- WHAT THE EXERCISE ASKS: Word for word, set down every line of the entries below from the line with "-- B replaces" to the line with "-- Both loops", including both, and no other line.
** Opening PROVIDED DATA block **
-- pv_equiv track=rewrite | github.com/NDST-ICT/SocialMediaComputing | sg/StaticGreedyCELF_undirected_WIC.py | R_first_v
-- ===== SOURCE A (Python) =====
-- def R_first_v(adj, v):
--     temp = set({v})
--     s_temp = set({v})
--     while s_temp:
--         a = set()
--         for i in s_temp:
--             if not(i in adj):
--                 continue
--             for j in adj[i]:
--                 if not(j in temp):
--                     temp.add(j)
--                     a.add(j)
--         s_temp = a
--     return len(temp)
-- ===== SOURCE B (Python) =====
-- def R_first_v(adj, v):
--     visited = {v}
--     stack = [v]
--     while stack:
--         i = stack.pop()
--         if i not in adj:
--             continue
--         for j in adj[i]:
--             if j not in visited:
--                 visited.add(j)
--                 stack.append(j)
--     return len(visited)
-- ===== Notes on version B (the rewrite author's own statement) =====
-- stated objective: alternative
-- what changed: Replaces the level-synchronous BFS (a whole frontier set expanded per while-iteration into a fresh set `a`) by an iterative DFS that pops one node per iteration from an explicit stack and pushes newly visited neighbors.
import Mathlib
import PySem

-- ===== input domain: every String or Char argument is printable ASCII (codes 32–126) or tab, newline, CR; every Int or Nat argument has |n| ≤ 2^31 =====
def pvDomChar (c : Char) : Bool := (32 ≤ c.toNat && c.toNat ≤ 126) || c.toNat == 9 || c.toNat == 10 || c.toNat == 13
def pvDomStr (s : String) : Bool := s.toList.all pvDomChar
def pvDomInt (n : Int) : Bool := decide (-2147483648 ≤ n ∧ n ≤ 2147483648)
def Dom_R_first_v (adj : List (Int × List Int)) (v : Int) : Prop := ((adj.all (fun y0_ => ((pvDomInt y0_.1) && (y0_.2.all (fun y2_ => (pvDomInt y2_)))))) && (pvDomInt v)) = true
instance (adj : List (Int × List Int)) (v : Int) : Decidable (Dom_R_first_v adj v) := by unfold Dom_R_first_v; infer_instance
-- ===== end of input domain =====

-- B replaces A's level-synchronous frontier-set BFS by an iterative stack-based DFS
-- (one node popped per iteration); both count the reachable set, same asymptotic cost.

-- Both loops terminate because the visited set grows inside the finite universe
-- v :: all neighbour lists; the fuel below is an upper bound on the number of
-- iterations, proved sufficient in the lemmas (a totality device, not an algorithm change).
def pvFuel (adj : List (Int × List Int)) (v : Int) : Nat :=
  (v :: (adj.map Prod.snd).flatten).length + 1

-- ===== PORT A =====
-- one while-iteration of A: expand the whole frontier s_temp, returning (temp, a)
def pvStepA (adj : List (Int × List Int)) (temp s_temp : PySem.Set Int) :
    PySem.Set Int × PySem.Set Int :=
  s_temp.foldl (fun st i =>
    match (PySem.Dict.mk adj).get? i with
    | none => st                      -- if not (i in adj): continue
    | some ns =>
        ns.foldl (fun st j =>
          if j ∈ st.1 then st         -- if not (j in temp):
          else (PySem.Set.add st.1 j, PySem.Set.add st.2 j)) st)
    (temp, PySem.Set.empty)

def pvLoopA (adj : List (Int × List Int)) : Nat → PySem.Set Int → PySem.Set Int → PySem.Set Int
  | 0, temp, _ => temp
  | fuel + 1, temp, s_temp =>
    if s_temp.isEmpty then temp       -- while s_temp:
    else
      let st := pvStepA adj temp s_temp
      pvLoopA adj fuel st.1 st.2

def R_first_v (adj : List (Int × List Int)) (v : Int) : Int :=
  ((pvLoopA adj (pvFuel adj v) (PySem.Set.ofList [v]) (PySem.Set.ofList [v])).length : Int)

-- ===== PORT B =====
def pvLoopB (adj : List (Int × List Int)) : Nat → PySem.Set Int → List Int → PySem.Set Int
  | 0, visited, _ => visited
  | _ + 1, visited, [] => visited     -- while stack:
  | fuel + 1, visited, i :: stack =>  -- i = stack.pop()  (stack top = list head)
    match (PySem.Dict.mk adj).get? i with
    | none => pvLoopB adj fuel visited stack   -- if i not in adj: continue
    | some ns =>
        let st := ns.foldl (fun (st : PySem.Set Int × List Int) j =>
          if j ∈ st.1 then st         -- if j not in visited:
          else (PySem.Set.add st.1 j, j :: st.2)) (visited, stack)
        pvLoopB adj fuel st.1 st.2

def R_first_v_alt (adj : List (Int × List Int)) (v : Int) : Int :=
  ((pvLoopB adj (pvFuel adj v) (PySem.Set.ofList [v]) [v]).length : Int)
** Closing PROVIDED DATA block **
- FINISHED EXERCISE:
-- B replaces A's level-synchronous frontier-set BFS by an iterative stack-based DFS
-- (one node popped per iteration); both count the reachable set, same asymptotic cost.

-- Both loops terminate because the visited set grows inside the finite universe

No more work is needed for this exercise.